Biased locking is also a lock optimization measure introduced in JDK6, which aims to eliminate data synchronization without contention and further improve the performance of programs. If a lightweight lock uses a CAS operation to eliminate the mutex used in synchronization without contention, a biased lock eliminates the entire synchronization without contention, even the CAS operation.

Bias lock medium “slant”, be eccentric “slant”, partial “slant”. This means that the lock is biased in favor of the first thread that acquired it, and if the lock is never acquired by another thread during subsequent execution, the thread that holds the biased lock will never need to synchronize again.

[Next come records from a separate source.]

-- pv_equiv track=rewrite | github.com/GuilhermeDomiciano/poc-ai-pr-bot | backend/infrastructure/observability/workflow_observer.py | classify_change_scope
-- ===== SOURCE A (Python) =====
-- def classify_change_scope(files_map: dict[str, str]) -> str:
--     has_backend = any(path.startswith("backend/") for path in files_map)
--     has_frontend = any(path.startswith("frontend/") for path in files_map)
--
--     if has_backend and has_frontend:
--         return "fullstack"
--     if has_backend:
--         return "backend_only"
--     if has_frontend:
--         return "frontend_only"
--     return "unknown"
-- ===== SOURCE B (Python) =====
-- def classify_change_scope(files_map: dict[str, str]) -> str:
--     mask = 0
--     for path in files_map:
--         if path.startswith("backend/"):
--             mask |= 1
--         if path.startswith("frontend/"):
--             mask |= 2
--         if mask == 3:
--             break
--     return ("unknown", "backend_only", "frontend_only", "fullstack")[mask]
-- ===== Notes on version B (the rewrite author's own statement) =====
-- stated objective: alternative
-- what changed: Replaces two separate any() scans and a four-way branch chain with a single early-exiting pass that accumulates a 2-bit mask and a direct table lookup indexed by the mask.
import Mathlib
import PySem

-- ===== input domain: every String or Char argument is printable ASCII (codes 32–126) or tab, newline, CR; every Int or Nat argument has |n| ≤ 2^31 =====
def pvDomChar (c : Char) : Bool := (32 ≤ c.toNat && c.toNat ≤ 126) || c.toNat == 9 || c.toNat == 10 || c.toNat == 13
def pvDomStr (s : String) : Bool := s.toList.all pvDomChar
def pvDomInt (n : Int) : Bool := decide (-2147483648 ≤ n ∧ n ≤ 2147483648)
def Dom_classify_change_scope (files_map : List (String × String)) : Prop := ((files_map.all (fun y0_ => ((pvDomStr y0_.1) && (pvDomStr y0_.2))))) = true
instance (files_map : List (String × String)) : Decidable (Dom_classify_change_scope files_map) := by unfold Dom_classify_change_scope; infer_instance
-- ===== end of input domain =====

-- B replaces A's two any() scans and four-way branch chain by a single early-exiting pass that
-- accumulates a 2-bit mask and a table lookup (alternative decomposition, same cost).


-- ===== PORT A =====
def classify_change_scope (files_map : List (String × String)) : String :=
  let has_backend := files_map.any (fun kv => PySem.Str.startswith kv.1 "backend/")
  let has_frontend := files_map.any (fun kv => PySem.Str.startswith kv.1 "frontend/")
  if has_backend && has_frontend then "fullstack"
  else if has_backend then "backend_only"
  else if has_frontend then "frontend_only"
  else "unknown"

-- ===== PORT B =====
-- single pass accumulating a 2-bit mask, breaking once both bits are set
def csMaskLoop : List (String × String) → Nat → Nat
  | [], mask => mask
  | kv :: rest, mask =>
    let mask := if PySem.Str.startswith kv.1 "backend/" then mask ||| 1 else mask
    let mask := if PySem.Str.startswith kv.1 "frontend/" then mask ||| 2 else mask
    if mask == 3 then mask else csMaskLoop rest mask

def csTable (mask : Nat) : String :=
  match mask with
  | 0 => "unknown"
  | 1 => "backend_only"
  | 2 => "frontend_only"
  | _ => "fullstack"

def classify_change_scope_alt (files_map : List (String × String)) : String :=
  csTable (csMaskLoop files_map 0)

-- ===== PRECONDITION & SPEC =====
def Spec_classify_change_scope (files_map : List (String × String)) (out : String) : Prop := out = classify_change_scope_alt files_map
instance (files_map : List (String × String)) (out : String) : Decidable (Spec_classify_change_scope files_map out) := by unfold Spec_classify_change_scope; infer_instance

-- ===== CLAIM (what is proved, stated in full; the proofs are below) =====
def Claim_equal_classify_change_scope : Prop := ∀ (files_map : List (String × String)), Dom_classify_change_scope files_map → Spec_classify_change_scope files_map (classify_change_scope files_map)

-- ===== LEMMAS AND PROOFS =====

-- ===== VERDICT (by name: the statement is the Claim_ definition above) =====
def csEnc (b f : Bool) : Nat := (cond b 1 0) + (cond f 2 0)

theorem csMaskLoop_enc (l : List (String × String)) (hb hf : Bool) :
    csMaskLoop l (csEnc hb hf) =
      csEnc (hb || l.any (fun kv => PySem.Str.startswith kv.1 "backend/"))
            (hf || l.any (fun kv => PySem.Str.startswith kv.1 "frontend/")) := by
  induction l generalizing hb hf with
  | nil => simp [csMaskLoop]
  | cons kv rest ih =>
    have ih10 := ih true false
    have ih01 := ih false true
    have ih11 := ih true true
    cases hB : PySem.Str.startswith kv.1 "backend/" <;>
    cases hF : PySem.Str.startswith kv.1 "frontend/" <;>
    cases hb <;> cases hf <;>
      simp_all [csMaskLoop, csEnc]

theorem classify_change_scope_spec : Claim_equal_classify_change_scope := by
  intro files_map _
  unfold Spec_classify_change_scope classify_change_scope classify_change_scope_alt
  have h := csMaskLoop_enc files_map false false
  simp only [csEnc, Bool.false_or, cond] at h
  rw [h]
  cases files_map.any (fun kv => PySem.Str.startswith kv.1 "backend/") <;>
  cases files_map.any (fun kv => PySem.Str.startswith kv.1 "frontend/") <;>
    simp [csTable]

Assume that bias locking is enabled for the current VM. When a thread obtains the lock object for the first time, the VM sets the flag bit in the object header to 01 and the bias mode to 1, indicating that the vm enters bias mode. The CAS operation is also used to record the ID of the thread that acquired the lock in the object’s MarkWord. If the CAS operation succeeds, the VM does not perform any synchronization operations (such as locking, unlocking, and updating MarkWord) every time the thread that holds the biased lock enters the lock related synchronization block.

The bias mode ends as soon as another thread attempts to acquire the lock. Determine whether to revoke bias (bias mode set to “0”) according to whether the lock object is currently in the locked state, and then restore the flag bit to the unlocked state (flag bit is “01”) or lightweight lock (flag bit is “00”). Subsequent synchronization operations will be performed as described above. The state transition of biased lock, lightweight lock and the relationship between object MarkWord are shown in the figure below.

Hash code storage problem

There is a problem with biased locking. When the object enters the biased state, most of the space in MarkWord is used to store the ID of the thread holding the lock. This part of space occupies the original location of storing the hash code of the object.

In Java, if an object evaluates to a hash code, that value should always remain the same, otherwise many apis that rely on object hash codes are at risk of error. The Object::hashCode() method, which is the source of most Object hashes, returns the Object’s consistent hashCode. This value is enforceable by storing the result of the calculation in the Object header to ensure that after the first calculation, Calling this method again never changes the value of the hash code. Therefore, after a consistent hash code has been computed, an object can no longer enter the biased lock state; When an object is currently in a biased lock state and receives a request to compute its consistent hash code, its biased state is immediately revoked and the lock expands to a heavyweight lock. In the implementation of the heavyweight lock, the object header points to the position of the heavyweight lock. The ObjectMonitor class representing the heavyweight lock has a field that can record the MarkWord under the unlocked state (flag bit is “01”), which can naturally store the original hash code.

Biased locking can improve the performance of programs with synchronization but no contention, but it is not always beneficial to program execution. If most of the locks in your program are always accessed by multiple different threads, the bias pattern is redundant.